■ **TASK TO CARRY OUT**: In the listing beneath this line, copy exactly the lines starting with the one containing "refine ih rest" and going on through the one containing "(d : PySem.Dict (List Char) (List Char)) (hv".

EXERCISE DATA START

-- pv_equiv track=rewrite | github.com/HuangZhuo/csv2lua | idsub.py | subCell
-- ===== SOURCE A (Python) =====
-- def subCell(cell, mapping):
--     if cell in mapping:
--         return mapping[cell]
--     else:
--         cells = cell.split(';')
--         if len(cells) > 1:
--             cells = [subCell(v, mapping) for v in cells]
--             return ';'.join(cells)
--         else:
--             return cell
-- ===== SOURCE B (Python) =====
-- def subCell(cell, mapping):
--     if cell in mapping:
--         return mapping[cell]
--     cells = cell.split(';')
--     if len(cells) > 1:
--         return ';'.join(mapping.get(v, v) for v in cells)
--     return cell
-- ===== Notes on version B (the rewrite author's own statement) =====
-- stated objective: simpler
-- what changed: The recursive list comprehension (one degenerate level of recursion per part) is replaced by a flat non-recursive per-part dict lookup mapping.get(v, v); the whole-cell lookup before the split is kept.
import Mathlib
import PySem

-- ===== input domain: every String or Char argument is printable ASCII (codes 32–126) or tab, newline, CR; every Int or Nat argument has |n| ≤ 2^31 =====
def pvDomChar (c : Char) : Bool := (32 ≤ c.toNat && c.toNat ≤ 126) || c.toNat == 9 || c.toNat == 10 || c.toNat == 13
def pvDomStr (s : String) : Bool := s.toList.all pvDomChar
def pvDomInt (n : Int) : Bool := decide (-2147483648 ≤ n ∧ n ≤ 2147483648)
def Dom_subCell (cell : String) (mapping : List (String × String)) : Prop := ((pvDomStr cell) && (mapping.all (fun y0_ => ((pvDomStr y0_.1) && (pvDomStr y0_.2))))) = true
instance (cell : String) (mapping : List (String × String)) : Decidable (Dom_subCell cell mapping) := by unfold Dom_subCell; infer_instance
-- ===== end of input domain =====

-- B replaces A's one-level recursive comprehension over the split parts by a flat
-- non-recursive per-part dict lookup (mapping.get(v, v)); objective: simpler.

-- ===== PORT A =====
-- A's recursion, fuel-guarded for totality only (fuel = |cell| + 1 always suffices:
-- parts of a split never contain ';', so recursion depth is at most 2).
def subCellRec (fuel : Nat) (cell : List Char) (d : PySem.Dict (List Char) (List Char)) : List Char :=
  match fuel with
  | 0 => cell
  | fuel + 1 =>
    if d.contains cell then (d.get? cell).getD cell  -- mapping[cell]; guard ensures the key is present
    else
      let cells := PySem.Chars.splitOn cell [';']
      if cells.length > 1 then
        PySem.Chars.join [';'] (cells.map (fun v => subCellRec fuel v d))
      else cell

def subCell (cell : String) (mapping : List (String × String)) : String :=
  String.ofList (subCellRec (cell.toList.length + 1) cell.toList
    (PySem.Dict.ofList (mapping.map (fun p => (p.1.toList, p.2.toList)))))

-- ===== PORT B =====
def subCell_alt (cell : String) (mapping : List (String × String)) : String :=
  let d := PySem.Dict.ofList (mapping.map (fun p => (p.1.toList, p.2.toList)))
  match d.get? cell.toList with
  | some v => String.ofList v
  | none =>
    let cells := PySem.Chars.splitOn cell.toList [';']
    if cells.length > 1 then
      String.ofList (PySem.Chars.join [';'] (cells.map (fun v => d.getD v v)))
    else cell

-- ===== PRECONDITION & SPEC =====
def Spec_subCell (cell : String) (mapping : List (String × String)) (out : String) : Prop := out = subCell_alt cell mapping
instance (cell : String) (mapping : List (String × String)) (out : String) : Decidable (Spec_subCell cell mapping out) := by unfold Spec_subCell; infer_instance

-- ===== CLAIM (what is proved, stated in full; the proofs are below) =====
def Claim_equal_subCell : Prop := ∀ (cell : String) (mapping : List (String × String)), Dom_subCell cell mapping → Spec_subCell cell mapping (subCell cell mapping)

-- ===== LEMMAS AND PROOFS =====

theorem dict_contains_iff_get? {κ ν : Type} [BEq κ] (d : PySem.Dict κ ν) (k : κ) :
    d.contains k = true ↔ (d.get? k).isSome := by
  simp [PySem.Dict.contains, PySem.Dict.get?, Option.isSome_map, List.find?_isSome,
    List.any_eq_true]

theorem splitOn_go_no_sep (c : Char) (fuel : Nat) (l cur : List Char)
    (acc : List (List Char)) (hl : l.length ≤ fuel) (hcur : c ∉ cur)
    (hacc : ∀ q ∈ acc, c ∉ q) :
    ∀ p ∈ PySem.Chars.splitOn.go [c] fuel l cur acc, c ∉ p := by
  induction fuel generalizing l cur acc with
  | zero =>
    have : l = [] := List.eq_nil_of_length_eq_zero (Nat.le_zero.mp hl)
    subst this
    intro p hp
    simp only [PySem.Chars.splitOn.go, List.mem_reverse, List.mem_cons] at hp
    rcases hp with h | h
    · subst h; simpa using hcur
    · exact hacc p h
  | succ fuel ih =>
    intro p hp
    match l with
    | [] =>
      simp only [PySem.Chars.splitOn.go, List.mem_reverse, List.mem_cons] at hp
      rcases hp with h | h
      · subst h; simpa using hcur
      · exact hacc p h
    | ch :: rest =>
      rw [PySem.Chars.splitOn.go] at hp
      by_cases hpre : [c].isPrefixOf (ch :: rest) = true
      · rw [if_pos hpre] at hp
        refine ih (List.drop 1 (ch :: rest)) [] (cur.reverse :: acc) ?_ (by simp) ?_ p hp
        · simpa using Nat.le_of_succ_le_succ hl
        · intro q hq
          rcases List.mem_cons.mp hq with h | h
          · subst h; simpa using hcur
          · exact hacc q h
      · rw [if_neg hpre] at hp
        have hch : ch ≠ c := by
          simp only [List.isPrefixOf, and_true, beq_iff_eq,
            Bool.and_eq_true] at hpre
          intro h; exact hpre h.symm
        refine ih rest (ch :: cur) acc (Nat.le_of_succ_le_succ hl) ?_ hacc p hp
        intro h
        rcases List.mem_cons.mp h with h | h
        · exact hch h.symm
        · exact hcur h

theorem splitOn_go_of_no_sep (c : Char) (fuel : Nat) (l cur : List Char)
    (acc : List (List Char)) (hl : c ∉ l) :
    PySem.Chars.splitOn.go [c] fuel l cur acc = ((cur.reverse ++ l) :: acc).reverse := by
  induction fuel generalizing l cur with
  | zero => rw [PySem.Chars.splitOn.go]
  | succ fuel ih =>
    match l with
    | [] =>
      rw [PySem.Chars.splitOn.go]
      · simp
      · omega
    | ch :: rest =>
      have hch : ch ≠ c := fun h => hl (h ▸ List.mem_cons_self ..)
      have hpre : [c].isPrefixOf (ch :: rest) = false := by
        simp [List.isPrefixOf]
        exact fun h => hch h.symm
      rw [PySem.Chars.splitOn.go, hpre]
      simp only [Bool.false_eq_true, if_false]
      rw [ih rest (ch :: cur) (fun h => hl (List.mem_cons_of_mem _ h))]
      simp

theorem splitOn_of_no_sep (c : Char) (l : List Char) (hl : c ∉ l) :
    PySem.Chars.splitOn l [c] = [l] := by
  rw [PySem.Chars.splitOn, splitOn_go_of_no_sep c _ _ _ _ hl]
  simp

theorem splitOn_nil (c : Char) : PySem.Chars.splitOn [] [c] = [[]] :=
  splitOn_of_no_sep c [] (by simp)

theorem subCellRec_part (fuel : Nat) (v : List Char)
    (d : PySem.Dict (List Char) (List Char)) (hv : (';' : Char) ∉ v) :
    subCellRec (fuel + 1) v d = d.getD v v := by
  rw [subCellRec]
  by_cases hc : d.contains v = true
  · rw [if_pos hc, PySem.Dict.getD]
  · rw [if_neg hc]
    have hget : d.get? v = none := by
      cases hg : d.get? v with
      | none => rfl
      | some w => exact absurd ((dict_contains_iff_get? d v).mpr (by simp [hg])) hc
    simp [splitOn_of_no_sep ';' v hv, PySem.Dict.getD, hget]

theorem subCell_eq_alt (cell : String) (mapping : List (String × String)) :
    subCell cell mapping = subCell_alt cell mapping := by
  rw [subCell, subCell_alt]
  set d := PySem.Dict.ofList (mapping.map (fun p => (p.1.toList, p.2.toList))) with hd
  cases hg : d.get? cell.toList with
  | some v =>
    have hc : d.contains cell.toList = true :=
      (dict_contains_iff_get? d cell.toList).mpr (by simp [hg])
    rw [subCellRec, if_pos hc, hg]
    rfl
  | none =>
    have hc : d.contains cell.toList = false := by
      by_contra h
      have := (dict_contains_iff_get? d cell.toList).mp (by simpa using h)
      rw [hg] at this; exact absurd this (by simp)
    rw [subCellRec, if_neg (by simp [hc])]
    simp only
    by_cases hlen : (PySem.Chars.splitOn cell.toList [';']).length > 1
    · rw [if_pos hlen, if_pos hlen]
      have hne : cell.toList ≠ [] := by
        intro h
        rw [h, splitOn_nil] at hlen
        simp at hlen
      obtain ⟨ch, rest, hcr⟩ := List.exists_cons_of_ne_nil hne
      have hfuel : ∃ f, cell.toList.length = f + 1 := ⟨rest.length, by rw [hcr]; simp⟩
      obtain ⟨f, hf⟩ := hfuel
      rw [hf]
      apply congrArg
      apply congrArg
      apply List.map_congr_left
      intro v hv
      have hnosep : (';' : Char) ∉ v := by
        refine splitOn_go_no_sep ';' (cell.toList.length + 1) cell.toList [] [] ?_ (by simp) (by simp) v ?_
        · omega
        · rw [PySem.Chars.splitOn] at hv; exact hv
      exact subCellRec_part f v d hnosep
    · rw [if_neg hlen, if_neg hlen]
      exact String.ofList_toList

-- ===== VERDICT (by name: the statement is the Claim_ definition above) =====
theorem subCell_spec : Claim_equal_subCell := by
  intro cell mapping _
  unfold Spec_subCell
  exact subCell_eq_alt cell mapping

EXERCISE DATA END

■ **EXPECTED ANSWER**:
        refine ih rest (ch :: cur) acc (Nat.le_of_succ_le_succ hl) ?_ hacc p hp
        intro h
        rcases List.mem_cons.mp h with h | h
        · exact hch h.symm
        · exact hcur h

theorem splitOn_go_of_no_sep (c : Char) (fuel : Nat) (l cur : List Char)
    (acc : List (List Char)) (hl : c ∉ l) :
    PySem.Chars.splitOn.go [c] fuel l cur acc = ((cur.reverse ++ l) :: acc).reverse := by
  induction fuel generalizing l cur with
  | zero => rw [PySem.Chars.splitOn.go]
  | succ fuel ih =>
    match l with
    | [] =>
      rw [PySem.Chars.splitOn.go]
      · simp
      · omega
    | ch :: rest =>
      have hch : ch ≠ c := fun h => hl (h ▸ List.mem_cons_self ..)
      have hpre : [c].isPrefixOf (ch :: rest) = false := by
        simp [List.isPrefixOf]
        exact fun h => hch h.symm
      rw [PySem.Chars.splitOn.go, hpre]
      simp only [Bool.false_eq_true, if_false]
      rw [ih rest (ch :: cur) (fun h => hl (List.mem_cons_of_mem _ h))]
      simp

theorem splitOn_of_no_sep (c : Char) (l : List Char) (hl : c ∉ l) :
    PySem.Chars.splitOn l [c] = [l] := by
  rw [PySem.Chars.splitOn, splitOn_go_of_no_sep c _ _ _ _ hl]
  simp

theorem splitOn_nil (c : Char) : PySem.Chars.splitOn [] [c] = [[]] :=
  splitOn_of_no_sep c [] (by simp)

theorem subCellRec_part (fuel : Nat) (v : List Char)
    (d : PySem.Dict (List Char) (List Char)) (hv : (';' : Char) ∉ v) :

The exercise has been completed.